--- WORK TO COMPLETE ---
Of the lines in the data below, write out exactly those from the one holding "unfold altAt" through the one holding "match k with", both included.
◇ ◇ ◇ ◇ ◇
theorem altAt_shift (n : Int) (disk : List (Option Int)) (i c : Int) :
    altAt n disk (i + c) = (altAt n disk i).map (· + c) := by
  unfold altAt
  rw [freeIdx_shift]
  cases freeIdx disk i with
  | nil => simp
  | cons f0 fs =>
    simp only [List.map_cons]
    exact loopB'_shift n fs f0 f0 1 c

theorem altAt_cons_some (n v : Int) (rest : List (Option Int)) (i : Int) :
    altAt n (some v :: rest) i = altAt n rest (i + 1) := rfl

-- the consecutive block that freeIdx produces for replicate k none
def consec (i : Int) (k : Nat) : List Int :=
  match k with
  | 0 => []
  | k + 1 => i :: consec (i + 1) k

theorem freeIdx_replicate (k : Nat) :
    ∀ (rest : List (Option Int)) (i : Int),
    freeIdx (List.replicate k none ++ rest) i = consec i k ++ freeIdx rest (i + k) := by
  induction k with
  | zero => intro rest i; simp [consec]
  | succ k ih =>
    intro rest i
    rw [List.replicate_succ, List.cons_append]
    simp only [freeIdx, consec, List.cons_append]
    rw [ih rest (i + 1),
      show (i + 1) + ((k : Nat) : Int) = i + (((k : Nat) + 1 : Nat) : Int) by push_cast; ring]

theorem loopB'_hit (n p start run : Int) (L : List Int) (h : n ≤ run) :
    loopB' n p L start run = some start := by
  cases L <;> simp [loopB', if_pos h]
◇ ◇ ◇ ◇ ◇
--- TASK ANSWER ---
  unfold altAt
  rw [freeIdx_shift]
  cases freeIdx disk i with
  | nil => simp
  | cons f0 fs =>
    simp only [List.map_cons]
    exact loopB'_shift n fs f0 f0 1 c

theorem altAt_cons_some (n v : Int) (rest : List (Option Int)) (i : Int) :
    altAt n (some v :: rest) i = altAt n rest (i + 1) := rfl

-- the consecutive block that freeIdx produces for replicate k none
def consec (i : Int) (k : Nat) : List Int :=
  match k with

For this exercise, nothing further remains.